---------- MATERIAL SHOWN ----------
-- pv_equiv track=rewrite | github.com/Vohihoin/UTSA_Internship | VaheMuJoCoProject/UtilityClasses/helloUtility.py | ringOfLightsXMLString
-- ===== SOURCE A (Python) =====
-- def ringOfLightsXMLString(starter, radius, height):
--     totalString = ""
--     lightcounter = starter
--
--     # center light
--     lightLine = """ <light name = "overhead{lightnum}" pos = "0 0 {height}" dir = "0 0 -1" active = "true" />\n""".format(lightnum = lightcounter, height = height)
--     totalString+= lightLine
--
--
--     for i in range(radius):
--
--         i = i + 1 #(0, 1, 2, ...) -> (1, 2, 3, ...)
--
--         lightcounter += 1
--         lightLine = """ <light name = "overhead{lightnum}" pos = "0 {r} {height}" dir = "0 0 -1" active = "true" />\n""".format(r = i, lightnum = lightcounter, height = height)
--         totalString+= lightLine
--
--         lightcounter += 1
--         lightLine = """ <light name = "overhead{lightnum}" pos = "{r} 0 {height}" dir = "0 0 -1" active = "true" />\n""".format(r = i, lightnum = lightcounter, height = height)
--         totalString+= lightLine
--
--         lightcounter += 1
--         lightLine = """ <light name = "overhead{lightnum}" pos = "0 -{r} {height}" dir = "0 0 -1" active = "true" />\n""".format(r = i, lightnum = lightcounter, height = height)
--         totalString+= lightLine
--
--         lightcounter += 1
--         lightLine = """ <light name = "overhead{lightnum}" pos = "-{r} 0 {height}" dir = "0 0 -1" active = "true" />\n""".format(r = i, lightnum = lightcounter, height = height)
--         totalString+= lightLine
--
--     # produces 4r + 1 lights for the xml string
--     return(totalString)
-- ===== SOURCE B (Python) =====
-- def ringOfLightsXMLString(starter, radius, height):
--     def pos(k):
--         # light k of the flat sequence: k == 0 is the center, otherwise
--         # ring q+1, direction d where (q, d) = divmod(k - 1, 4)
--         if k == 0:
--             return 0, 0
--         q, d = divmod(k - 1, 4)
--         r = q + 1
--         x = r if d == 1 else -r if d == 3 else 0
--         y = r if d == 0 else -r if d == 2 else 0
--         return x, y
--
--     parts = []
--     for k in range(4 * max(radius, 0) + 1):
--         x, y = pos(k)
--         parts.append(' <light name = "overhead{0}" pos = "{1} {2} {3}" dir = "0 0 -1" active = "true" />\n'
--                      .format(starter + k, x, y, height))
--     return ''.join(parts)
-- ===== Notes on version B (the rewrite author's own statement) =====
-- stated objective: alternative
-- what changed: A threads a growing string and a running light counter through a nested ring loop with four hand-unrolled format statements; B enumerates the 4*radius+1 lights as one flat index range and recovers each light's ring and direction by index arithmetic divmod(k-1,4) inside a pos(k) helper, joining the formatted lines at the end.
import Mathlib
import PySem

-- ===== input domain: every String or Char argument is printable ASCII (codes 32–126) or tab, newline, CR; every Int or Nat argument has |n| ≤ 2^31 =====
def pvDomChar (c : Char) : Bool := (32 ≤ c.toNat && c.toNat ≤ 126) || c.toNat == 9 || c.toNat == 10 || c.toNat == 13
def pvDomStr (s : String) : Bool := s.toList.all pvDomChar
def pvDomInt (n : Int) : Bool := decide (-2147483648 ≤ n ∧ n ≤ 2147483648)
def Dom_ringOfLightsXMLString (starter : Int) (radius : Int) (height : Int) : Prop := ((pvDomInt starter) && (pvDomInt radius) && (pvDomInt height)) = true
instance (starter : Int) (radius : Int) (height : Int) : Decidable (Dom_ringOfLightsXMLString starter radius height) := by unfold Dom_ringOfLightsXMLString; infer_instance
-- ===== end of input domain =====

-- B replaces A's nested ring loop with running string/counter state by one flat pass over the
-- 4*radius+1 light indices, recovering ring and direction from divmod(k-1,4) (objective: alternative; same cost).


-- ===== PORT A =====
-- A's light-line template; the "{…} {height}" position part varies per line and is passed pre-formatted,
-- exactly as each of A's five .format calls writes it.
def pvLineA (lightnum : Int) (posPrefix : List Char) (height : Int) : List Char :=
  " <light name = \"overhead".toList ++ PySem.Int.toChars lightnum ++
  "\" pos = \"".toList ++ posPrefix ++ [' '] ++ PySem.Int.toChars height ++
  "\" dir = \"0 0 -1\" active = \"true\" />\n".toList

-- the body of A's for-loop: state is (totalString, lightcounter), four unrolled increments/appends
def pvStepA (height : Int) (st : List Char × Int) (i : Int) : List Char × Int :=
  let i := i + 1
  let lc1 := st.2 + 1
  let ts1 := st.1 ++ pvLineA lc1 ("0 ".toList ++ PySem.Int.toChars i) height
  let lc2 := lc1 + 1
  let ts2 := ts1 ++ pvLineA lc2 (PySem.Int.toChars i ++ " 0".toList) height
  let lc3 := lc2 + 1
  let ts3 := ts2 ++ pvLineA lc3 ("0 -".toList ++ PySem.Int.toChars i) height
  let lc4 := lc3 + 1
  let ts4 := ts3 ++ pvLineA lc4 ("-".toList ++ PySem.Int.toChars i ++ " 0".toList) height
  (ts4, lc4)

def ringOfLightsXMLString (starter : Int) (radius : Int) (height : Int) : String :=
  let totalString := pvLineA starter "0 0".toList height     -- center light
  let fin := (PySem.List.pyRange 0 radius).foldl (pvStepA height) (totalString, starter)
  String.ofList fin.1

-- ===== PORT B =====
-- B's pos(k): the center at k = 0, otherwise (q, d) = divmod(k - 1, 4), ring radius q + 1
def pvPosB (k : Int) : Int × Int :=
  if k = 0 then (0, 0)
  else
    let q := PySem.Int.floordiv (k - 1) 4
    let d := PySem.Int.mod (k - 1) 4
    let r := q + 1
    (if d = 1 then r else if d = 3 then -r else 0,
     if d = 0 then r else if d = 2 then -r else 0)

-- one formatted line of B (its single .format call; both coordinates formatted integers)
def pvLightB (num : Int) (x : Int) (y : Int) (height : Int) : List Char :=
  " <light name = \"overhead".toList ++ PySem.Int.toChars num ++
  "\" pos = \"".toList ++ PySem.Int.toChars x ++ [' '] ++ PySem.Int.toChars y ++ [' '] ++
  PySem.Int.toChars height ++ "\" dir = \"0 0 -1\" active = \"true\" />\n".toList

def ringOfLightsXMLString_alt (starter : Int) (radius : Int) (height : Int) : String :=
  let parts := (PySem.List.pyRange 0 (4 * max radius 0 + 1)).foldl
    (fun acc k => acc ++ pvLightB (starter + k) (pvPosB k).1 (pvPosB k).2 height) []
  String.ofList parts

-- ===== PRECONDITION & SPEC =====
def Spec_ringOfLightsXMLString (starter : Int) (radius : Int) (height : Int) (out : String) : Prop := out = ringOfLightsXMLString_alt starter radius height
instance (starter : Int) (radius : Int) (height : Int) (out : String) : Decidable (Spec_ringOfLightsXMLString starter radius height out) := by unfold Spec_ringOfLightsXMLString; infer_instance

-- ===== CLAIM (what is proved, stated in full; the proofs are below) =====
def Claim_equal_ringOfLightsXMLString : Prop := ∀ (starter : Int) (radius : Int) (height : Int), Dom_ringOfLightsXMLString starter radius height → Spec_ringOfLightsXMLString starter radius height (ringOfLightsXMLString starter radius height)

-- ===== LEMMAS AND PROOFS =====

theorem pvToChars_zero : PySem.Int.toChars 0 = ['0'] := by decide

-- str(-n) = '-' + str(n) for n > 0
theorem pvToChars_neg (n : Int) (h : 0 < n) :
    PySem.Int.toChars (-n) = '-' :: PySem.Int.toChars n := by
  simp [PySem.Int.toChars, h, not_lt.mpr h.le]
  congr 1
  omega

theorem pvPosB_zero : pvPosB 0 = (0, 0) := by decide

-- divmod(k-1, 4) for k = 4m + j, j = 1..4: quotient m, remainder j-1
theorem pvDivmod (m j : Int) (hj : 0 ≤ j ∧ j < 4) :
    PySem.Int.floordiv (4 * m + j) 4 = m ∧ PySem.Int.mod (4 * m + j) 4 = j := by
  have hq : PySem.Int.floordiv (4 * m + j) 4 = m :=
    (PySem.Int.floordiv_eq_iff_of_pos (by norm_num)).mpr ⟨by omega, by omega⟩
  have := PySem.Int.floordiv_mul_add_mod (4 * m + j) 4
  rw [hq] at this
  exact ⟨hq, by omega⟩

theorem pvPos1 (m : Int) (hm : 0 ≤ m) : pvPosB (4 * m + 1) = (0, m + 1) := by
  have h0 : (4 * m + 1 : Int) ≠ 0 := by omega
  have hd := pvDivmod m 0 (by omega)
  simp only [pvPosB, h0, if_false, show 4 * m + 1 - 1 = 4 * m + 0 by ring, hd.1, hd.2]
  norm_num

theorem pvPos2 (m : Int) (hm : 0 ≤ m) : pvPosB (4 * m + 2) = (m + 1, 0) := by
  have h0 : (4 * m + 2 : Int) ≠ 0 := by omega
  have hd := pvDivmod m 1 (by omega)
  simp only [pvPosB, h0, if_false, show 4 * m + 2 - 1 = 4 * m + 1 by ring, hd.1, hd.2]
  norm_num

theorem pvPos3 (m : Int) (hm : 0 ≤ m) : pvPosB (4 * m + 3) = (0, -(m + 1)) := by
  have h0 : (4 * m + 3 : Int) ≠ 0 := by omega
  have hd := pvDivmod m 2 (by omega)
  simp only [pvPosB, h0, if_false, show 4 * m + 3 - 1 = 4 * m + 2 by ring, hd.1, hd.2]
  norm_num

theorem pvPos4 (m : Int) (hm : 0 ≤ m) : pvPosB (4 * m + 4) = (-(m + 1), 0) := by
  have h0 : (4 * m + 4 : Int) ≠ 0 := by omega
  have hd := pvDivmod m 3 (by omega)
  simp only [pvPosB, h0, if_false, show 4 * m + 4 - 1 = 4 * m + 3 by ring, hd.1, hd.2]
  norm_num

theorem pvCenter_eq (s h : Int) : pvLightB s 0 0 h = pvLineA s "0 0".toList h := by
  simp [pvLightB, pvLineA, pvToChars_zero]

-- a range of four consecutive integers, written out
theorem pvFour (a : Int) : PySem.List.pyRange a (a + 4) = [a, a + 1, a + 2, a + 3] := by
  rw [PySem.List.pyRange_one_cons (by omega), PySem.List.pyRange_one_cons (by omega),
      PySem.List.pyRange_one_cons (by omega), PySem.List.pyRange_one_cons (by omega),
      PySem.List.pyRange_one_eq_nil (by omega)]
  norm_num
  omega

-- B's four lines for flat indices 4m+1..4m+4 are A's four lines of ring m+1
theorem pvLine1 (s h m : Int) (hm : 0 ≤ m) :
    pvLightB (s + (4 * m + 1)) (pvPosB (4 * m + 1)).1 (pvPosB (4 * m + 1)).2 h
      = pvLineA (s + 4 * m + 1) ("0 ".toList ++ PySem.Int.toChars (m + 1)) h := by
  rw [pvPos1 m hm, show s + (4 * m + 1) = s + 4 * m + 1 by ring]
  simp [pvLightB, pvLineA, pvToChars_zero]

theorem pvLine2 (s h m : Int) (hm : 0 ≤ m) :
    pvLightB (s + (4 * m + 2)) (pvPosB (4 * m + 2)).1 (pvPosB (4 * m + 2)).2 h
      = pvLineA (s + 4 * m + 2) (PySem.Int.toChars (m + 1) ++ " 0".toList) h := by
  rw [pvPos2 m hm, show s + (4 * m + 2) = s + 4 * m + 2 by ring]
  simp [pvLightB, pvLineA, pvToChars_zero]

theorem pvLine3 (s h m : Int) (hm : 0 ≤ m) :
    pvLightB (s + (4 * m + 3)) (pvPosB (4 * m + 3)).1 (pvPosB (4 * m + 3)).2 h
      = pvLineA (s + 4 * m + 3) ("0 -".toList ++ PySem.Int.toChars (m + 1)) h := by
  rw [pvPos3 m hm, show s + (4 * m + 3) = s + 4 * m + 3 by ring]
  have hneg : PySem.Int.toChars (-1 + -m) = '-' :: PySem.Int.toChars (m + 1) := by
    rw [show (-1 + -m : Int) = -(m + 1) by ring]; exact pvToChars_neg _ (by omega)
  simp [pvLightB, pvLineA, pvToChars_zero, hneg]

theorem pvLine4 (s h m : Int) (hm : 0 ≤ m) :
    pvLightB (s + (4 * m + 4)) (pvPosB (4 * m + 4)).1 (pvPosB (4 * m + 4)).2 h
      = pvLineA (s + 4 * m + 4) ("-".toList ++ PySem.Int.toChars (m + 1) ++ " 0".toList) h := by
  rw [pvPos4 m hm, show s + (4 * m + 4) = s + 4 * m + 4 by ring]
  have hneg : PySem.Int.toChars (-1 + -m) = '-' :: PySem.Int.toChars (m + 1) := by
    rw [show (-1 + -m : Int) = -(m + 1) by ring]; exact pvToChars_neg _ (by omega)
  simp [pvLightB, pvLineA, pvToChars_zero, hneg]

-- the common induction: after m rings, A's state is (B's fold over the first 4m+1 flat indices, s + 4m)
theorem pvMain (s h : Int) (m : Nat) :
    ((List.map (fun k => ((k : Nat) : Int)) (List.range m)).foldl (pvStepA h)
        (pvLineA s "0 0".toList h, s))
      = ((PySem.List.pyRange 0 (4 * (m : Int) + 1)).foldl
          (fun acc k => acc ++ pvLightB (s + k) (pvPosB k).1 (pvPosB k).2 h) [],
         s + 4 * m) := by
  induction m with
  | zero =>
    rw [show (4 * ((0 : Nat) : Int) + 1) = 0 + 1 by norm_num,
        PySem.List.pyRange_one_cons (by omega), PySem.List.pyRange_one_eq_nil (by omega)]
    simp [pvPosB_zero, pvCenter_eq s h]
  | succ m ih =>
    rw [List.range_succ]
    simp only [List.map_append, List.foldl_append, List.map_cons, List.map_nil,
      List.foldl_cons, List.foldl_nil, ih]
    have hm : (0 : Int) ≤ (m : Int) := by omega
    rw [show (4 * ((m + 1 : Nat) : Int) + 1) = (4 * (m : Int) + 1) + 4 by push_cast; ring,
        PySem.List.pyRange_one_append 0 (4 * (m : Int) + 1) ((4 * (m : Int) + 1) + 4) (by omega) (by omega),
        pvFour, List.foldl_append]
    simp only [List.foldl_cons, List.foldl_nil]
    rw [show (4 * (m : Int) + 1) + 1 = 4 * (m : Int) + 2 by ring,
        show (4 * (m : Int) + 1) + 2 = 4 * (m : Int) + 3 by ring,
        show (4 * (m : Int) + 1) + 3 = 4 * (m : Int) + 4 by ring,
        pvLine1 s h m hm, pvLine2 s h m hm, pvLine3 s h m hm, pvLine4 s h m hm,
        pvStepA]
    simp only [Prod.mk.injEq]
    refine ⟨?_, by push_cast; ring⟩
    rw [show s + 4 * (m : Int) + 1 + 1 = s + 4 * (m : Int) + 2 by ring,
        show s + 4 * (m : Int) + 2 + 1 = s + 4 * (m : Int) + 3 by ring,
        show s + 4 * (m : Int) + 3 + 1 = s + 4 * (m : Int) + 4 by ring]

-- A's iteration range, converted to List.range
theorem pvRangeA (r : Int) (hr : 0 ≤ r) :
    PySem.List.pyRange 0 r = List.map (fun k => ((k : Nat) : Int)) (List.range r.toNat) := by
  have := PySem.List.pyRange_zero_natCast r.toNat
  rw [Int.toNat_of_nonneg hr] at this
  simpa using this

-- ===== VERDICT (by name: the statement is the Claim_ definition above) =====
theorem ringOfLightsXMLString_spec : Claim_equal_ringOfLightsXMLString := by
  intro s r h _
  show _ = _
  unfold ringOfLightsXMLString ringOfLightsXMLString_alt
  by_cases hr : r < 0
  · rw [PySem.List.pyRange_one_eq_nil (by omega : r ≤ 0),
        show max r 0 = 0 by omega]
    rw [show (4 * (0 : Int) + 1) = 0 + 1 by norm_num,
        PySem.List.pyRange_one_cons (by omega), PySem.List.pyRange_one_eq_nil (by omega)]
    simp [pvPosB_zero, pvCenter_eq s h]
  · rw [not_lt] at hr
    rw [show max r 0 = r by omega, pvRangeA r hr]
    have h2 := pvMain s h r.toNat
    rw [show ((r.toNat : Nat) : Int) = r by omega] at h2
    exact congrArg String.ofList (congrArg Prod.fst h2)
----------
**YOUR GOAL**
When the line with "have := PySem.List.pyRange_zero_natCast" is reached in the data above, begin copying, and stop after the line with "rw [show (4 * (0"; copy each line exactly, both ends included.

**TASK SOLUTION**
  have := PySem.List.pyRange_zero_natCast r.toNat
  rw [Int.toNat_of_nonneg hr] at this
  simpa using this

-- ===== VERDICT (by name: the statement is the Claim_ definition above) =====
theorem ringOfLightsXMLString_spec : Claim_equal_ringOfLightsXMLString := by
  intro s r h _
  show _ = _
  unfold ringOfLightsXMLString ringOfLightsXMLString_alt
  by_cases hr : r < 0
  · rw [PySem.List.pyRange_one_eq_nil (by omega : r ≤ 0),
        show max r 0 = 0 by omega]
    rw [show (4 * (0 : Int) + 1) = 0 + 1 by norm_num,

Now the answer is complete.